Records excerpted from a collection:
-- Phase 1: the histogram loop adds each element's key multiplicity.
theorem bump_foldl (l : List (Int × Int)) :
    ∀ cs : List Int, (∀ q ∈ l, 0 ≤ sqKey q ∧ sqKey q < (cs.length : Int)) →
    ((l.foldl (fun cs2 q =>
        PySem.List.pySetD cs2 (sqKey q) (PySem.List.pyGetD cs2 (sqKey q) 0 + 1)) cs).length
        = cs.length
    ∧ ∀ r : Nat, r < cs.length →
      (l.foldl (fun cs2 q =>
        PySem.List.pySetD cs2 (sqKey q) (PySem.List.pyGetD cs2 (sqKey q) 0 + 1)) cs).getD r 0
        = cs.getD r 0 + (l.countP (fun q => sqKey q == (r : Int)) : Int)) := by
  induction l with
  | nil =>
      intro cs _
      exact ⟨rfl, fun r _ => by simp⟩
  | cons q t ih =>
      intro cs h
      obtain ⟨hq0, hqlt⟩ := h q (by simp)
      have hqn : (sqKey q).toNat < cs.length := by omega
      have hset : PySem.List.pySetD cs (sqKey q) (PySem.List.pyGetD cs (sqKey q) 0 + 1)
          = cs.set (sqKey q).toNat (cs.getD (sqKey q).toNat 0 + 1) := by
        rw [PySem.List.pySetD_of_nonneg _ _ hq0, PySem.List.pyGetD_of_nonneg _ _ hq0]
      obtain ⟨ihlen, ihval⟩ := ih (cs.set (sqKey q).toNat (cs.getD (sqKey q).toNat 0 + 1))
        (by
          intro p hp
          have := h p (by simp [hp])
          simpa using this)
      constructor
      · simp only [List.foldl_cons, hset]
        rw [ihlen, List.length_set]
      · intro r hr
        simp only [List.foldl_cons, hset]
        rw [ihval r (by simpa using hr), getD_set' _ _ _ _ _ hr]
        by_cases hk : (sqKey q).toNat = r
        · have hkey : (sqKey q == (r : Int)) = true := by
            rw [beq_iff_eq]
            omega
          have hcp : (q :: t).countP (fun w => sqKey w == (r : Int))
              = t.countP (fun w => sqKey w == (r : Int)) + 1 :=
            List.countP_cons_of_pos hkey
          rw [if_pos hk, hcp, hk]
          push_cast
          ring
        · have hkey : (sqKey q == (r : Int)) = false := by
            rw [beq_eq_false_iff_ne]
            omega
          have hcp : (q :: t).countP (fun w => sqKey w == (r : Int))
              = t.countP (fun w => sqKey w == (r : Int)) :=
            List.countP_cons_of_neg (by simp [hkey])
          rw [if_neg hk, hcp]

-- Phase 2: the prefix-sum loop produces the exclusive partial sums and the total.
theorem prefix_foldl (cs : List Int) :
    ∀ (acc : List Int) (t : Int),
    cs.foldl (fun (pt : List Int × Int) c => (pt.1 ++ [pt.2], pt.2 + c)) (acc, t)
      = (acc ++ (List.range cs.length).map (fun k => t + (cs.take k).sum), t + cs.sum) := by
  induction cs with
  | nil => intro acc t; simp
  | cons c cs ih =>
      intro acc t
      simp only [List.foldl_cons]
      rw [ih (acc ++ [t]) (t + c)]
      refine Prod.ext ?_ ?_
      · rw [List.length_cons, List.range_succ_eq_map, List.map_cons, List.map_map,
          List.append_assoc, List.singleton_append]
        simp only [List.take_zero, List.sum_nil, add_zero, Function.comp_def,
          List.take_succ_cons, List.sum_cons]
        congr 1
        congr 1
        apply List.map_congr_left
        intro k _
        ring
      · rw [List.sum_cons]
        ring

-- Indexing a flatMap over an initial segment of the naturals.
theorem sum_range_prefix_le (f : Nat → Nat) {r n : Nat} (h : r < n) :
    ((List.range r).map f).sum + f r ≤ ((List.range n).map f).sum := by
  induction n with
  | zero => omega
  | succ k ih =>
      rw [List.range_succ, List.map_append, List.sum_append]
      rcases Nat.lt_or_ge r k with hlt | hge
      · have := ih hlt
        simp
        omega
      · have : r = k := by omega
        subst this
        simp
  
theorem flatMap_range_getD {α : Type} (d : α) (g : Nat → List α) :
    ∀ (n r k : Nat), r < n → k < (g r).length →
    ((List.range n).flatMap g).getD (((List.range r).map (fun j => (g j).length)).sum + k) d
      = (g r).getD k d := by
  intro n
  induction n with
  | zero => intro r k hr _; omega
  | succ nn ih =>
      intro r k hr hk
      rw [List.range_succ, List.flatMap_append]
      rcases Nat.lt_or_ge r nn with hlt | hge
      · have hpre : ((List.range r).map (fun j => (g j).length)).sum + (g r).length
            ≤ ((List.range nn).map (fun j => (g j).length)).sum :=
          sum_range_prefix_le (fun j => (g j).length) hlt
        have hidx : ((List.range r).map (fun j => (g j).length)).sum + k
            < ((List.range nn).flatMap g).length := by
          rw [List.length_flatMap]
          omega
        rw [List.getD_append _ _ _ _ hidx]
        exact ih r k hlt hk
      · have hre : r = nn := by omega
        subst hre
        have hlen : ((List.range r).flatMap g).length
            = ((List.range r).map (fun j => (g j).length)).sum := List.length_flatMap
        rw [List.getD_append_right _ _ _ _ (by rw [hlen]; exact Nat.le_add_right _ _)]
        rw [hlen, Nat.add_sub_cancel_left]
        simp only [List.flatMap_cons, List.flatMap_nil, List.append_nil]

-- Decomposing an index below the total into a bucket and an offset.
theorem decomp_range_sum (f : Nat → Nat) :
    ∀ (n idx : Nat), idx < ((List.range n).map f).sum →
    ∃ r k, r < n ∧ k < f r ∧ idx = ((List.range r).map f).sum + k := by
  intro n
  induction n with
  | zero => intro idx h; simp at h
  | succ nn ih =>
      intro idx h
      rcases Nat.lt_or_ge idx ((List.range nn).map f).sum with hlt | hge
      · obtain ⟨r, k, h1, h2, h3⟩ := ih idx hlt
        exact ⟨r, k, by omega, h2, h3⟩
      · refine ⟨nn, idx - ((List.range nn).map f).sum, by omega, ?_, by omega⟩
        rw [List.range_succ, List.map_append, List.sum_append] at h
        simp at h
        omega

-- Phase 3: the scatter loop fills each bucket's segment with its points in order.
theorem scatter_invariant (m step : Int) :
    ∀ (l P : List (Int × Int)), grid m = P ++ l →
    ∀ (o : List (Int × Int)) (p : List Int),
    o.length = startN m (2 * m * m + 1).toNat →
    p.length = (2 * m * m + 1).toNat →
    (∀ r : Nat, r < (2 * m * m + 1).toNat →
        p.getD r 0 = (startN m r : Int) + (P.countP (fun q => sqKey q == (r : Int)) : Int)) →
    (∀ r k : Nat, r < (2 * m * m + 1).toNat → k < P.countP (fun q => sqKey q == (r : Int)) →
        o.getD (startN m r + k) (0, 0)
          = (((bucketN m r).getD k (0, 0)).1 * step, ((bucketN m r).getD k (0, 0)).2 * step)) →
    ((l.foldl (scatterStep step) (o, p)).1.length = startN m (2 * m * m + 1).toNat
    ∧ ∀ r k : Nat, r < (2 * m * m + 1).toNat →
        k < (P ++ l).countP (fun q => sqKey q == (r : Int)) →
        (l.foldl (scatterStep step) (o, p)).1.getD (startN m r + k) (0, 0)
          = (((bucketN m r).getD k (0, 0)).1 * step, ((bucketN m r).getD k (0, 0)).2 * step)) := by
  intro l
  induction l with
  | nil =>
      intro P _ o p hol _ _ ho
      exact ⟨hol, fun r k hr hk => ho r k hr (by simpa using hk)⟩
  | cons q t ih =>
      intro P hsplit o p hol hpl hp ho
      have hqmem : q ∈ grid m := by
        rw [hsplit]
        simp
      obtain ⟨hq0, hqlt⟩ := sqKey_mem_bounds m q hqmem
      have hLpos : (0 : Int) < 2 * m * m + 1 := by omega
      set Ln : Nat := (2 * m * m + 1).toNat with hLn
      have hr0n : (sqKey q).toNat < Ln := by omega
      have hr0cast : (((sqKey q).toNat : Nat) : Int) = sqKey q := by omega
      set r0 : Nat := (sqKey q).toNat with hr0def
      set c : Nat := P.countP (fun w => sqKey w == (r0 : Int)) with hc
      -- the prefix count is strictly below the bucket size
      have hkeyq : (sqKey q == ((r0 : Nat) : Int)) = true := by
        rw [beq_iff_eq]
        omega
      have hcnt_split : cntN m r0 = c + (1 + t.countP (fun w => sqKey w == (r0 : Int))) := by
        rw [cntN_eq_countP, hsplit, List.countP_append, List.countP_cons, hkeyq]
        simp [hc]
        omega
      have hclt : c < cntN m r0 := by omega
      -- the write index
      have hidx : PySem.List.pyGetD p (sqKey q) 0 = ((startN m r0 + c : Nat) : Int) := by
        rw [PySem.List.pyGetD_of_nonneg _ _ hq0]
        rw [← hr0def, hp r0 hr0n]
        push_cast
        ring
      have hiNlt : startN m r0 + c < startN m Ln := by
        have := startN_bound m hr0n
        omega
      -- one scatter step in set/getD form
      have hstep1 : (scatterStep step (o, p) q).1
          = o.set (startN m r0 + c) (q.1 * step, q.2 * step) := by
        unfold scatterStep
        rw [hidx, PySem.List.pySetD_of_nonneg _ _ (by positivity)]
        congr 1
      have hstep2 : (scatterStep step (o, p) q).2
          = p.set r0 (((startN m r0 + c : Nat) : Int) + 1) := by
        unfold scatterStep
        rw [hidx, PySem.List.pySetD_of_nonneg _ _ hq0, ← hr0def]
      have hsplit' : grid m = (P ++ [q]) ++ t := by
        rw [hsplit, List.append_assoc]
        rfl
      have hcountPpos : (P ++ [q]).countP (fun w => sqKey w == (r0 : Int))
          = P.countP (fun w => sqKey w == (r0 : Int)) + 1 := by
        rw [List.countP_append]
        simp [hkeyq]
      have hcountPneg : ∀ r : Nat, r0 ≠ r →
          (P ++ [q]).countP (fun w => sqKey w == (r : Int))
            = P.countP (fun w => sqKey w == (r : Int)) := by
        intro r hrr
        rw [List.countP_append]
        have hf : (sqKey q == (r : Int)) = false := by
          rw [beq_eq_false_iff_ne]
          omega
        simp [hf]
      -- apply the induction hypothesis to the advanced state
      have hmain := ih (P ++ [q]) hsplit'
        (o.set (startN m r0 + c) (q.1 * step, q.2 * step))
        (p.set r0 (((startN m r0 + c : Nat) : Int) + 1))
        (by rw [List.length_set]; exact hol)
        (by rw [List.length_set]; exact hpl)
        (by
          intro r hr
          rw [getD_set' _ _ _ _ _ (by omega : r < p.length)]
          by_cases hrr : r0 = r
          · subst hrr
            rw [if_pos rfl, hcountPpos]
            push_cast
            omega
          · rw [if_neg hrr, hcountPneg r hrr, hp r hr])
        (by
          intro r k hr hk
          by_cases hrr : r0 = r
          · subst hrr
            rw [hcountPpos] at hk
            by_cases hkc : k = c
            · subst hkc
              rw [getD_set' _ _ _ _ _ (by omega : startN m r0 + c < o.length), if_pos rfl]
              -- the bucket's k-th element is q itself
              have hbq : (bucketN m r0).getD c (0, 0) = q := by
                unfold bucketN
                have hfq : (q :: t).filter (fun w => sqKey w == ((r0 : Nat) : Int))
                    = q :: t.filter (fun w => sqKey w == ((r0 : Nat) : Int)) :=
                  List.filter_cons_of_pos hkeyq
                rw [hsplit, List.filter_append, hfq]
                have hlenP : (P.filter (fun w => sqKey w == ((r0 : Nat) : Int))).length = c := by
                  rw [← List.countP_eq_length_filter]
                rw [List.getD_eq_getElem _ _ (by
                  simp only [List.length_append, List.length_cons]
                  omega)]
                rw [List.getElem_append]
                rw [dif_neg (by omega)]
                simp [hlenP]
              rw [hbq]
            · have hklt : k < c := by omega
              rw [getD_set' _ _ _ _ _ (by omega : startN m r0 + k < o.length),
                if_neg (by omega)]
              exact ho r0 k hr hklt
          · rw [hcountPneg r hrr] at hk
            have hkcnt : k < cntN m r := by
              have hsub : P.Sublist (grid m) := by
                rw [hsplit]
                exact (List.sublist_append_left _ _)
              have := List.Sublist.countP_le (p := fun w => sqKey w == (r : Int)) hsub
              rw [← cntN_eq_countP] at this
              omega
            have hne : startN m r0 + c ≠ startN m r + k := by
              rcases Nat.lt_or_ge r0 r with hlt | hge
              · have h1 := startN_bound m hlt
                omega
              · have hlt : r < r0 := by omega
                have h1 := startN_bound m hlt
                omega
            rw [getD_set' _ _ _ _ _ (by
                have h1 := startN_bound m hr
                have h2 := startN_mono m (Nat.le_of_lt hr)
                omega : startN m r + k < o.length),
              if_neg hne]
            exact ho r k hr hk)
      -- repackage
      simp only [List.foldl_cons]
      rw [show (scatterStep step) (o, p) q
          = (o.set (startN m r0 + c) (q.1 * step, q.2 * step),
             p.set r0 (((startN m r0 + c : Nat) : Int) + 1)) from
        Prod.ext hstep1 hstep2]
      refine ⟨hmain.1, ?_⟩
      intro r k hr hk
      refine hmain.2 r k hr ?_
      rw [List.append_assoc]
      simpa using hk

■ **WHAT IS EXPECTED**
Report back each line of the entries that holds the string "theorem".

■ **TASK OUTPUT**
theorem bump_foldl (l : List (Int × Int)) :
theorem prefix_foldl (cs : List Int) :
theorem sum_range_prefix_le (f : Nat → Nat) {r n : Nat} (h : r < n) :
theorem flatMap_range_getD {α : Type} (d : α) (g : Nat → List α) :
theorem decomp_range_sum (f : Nat → Nat) :
theorem scatter_invariant (m step : Int) :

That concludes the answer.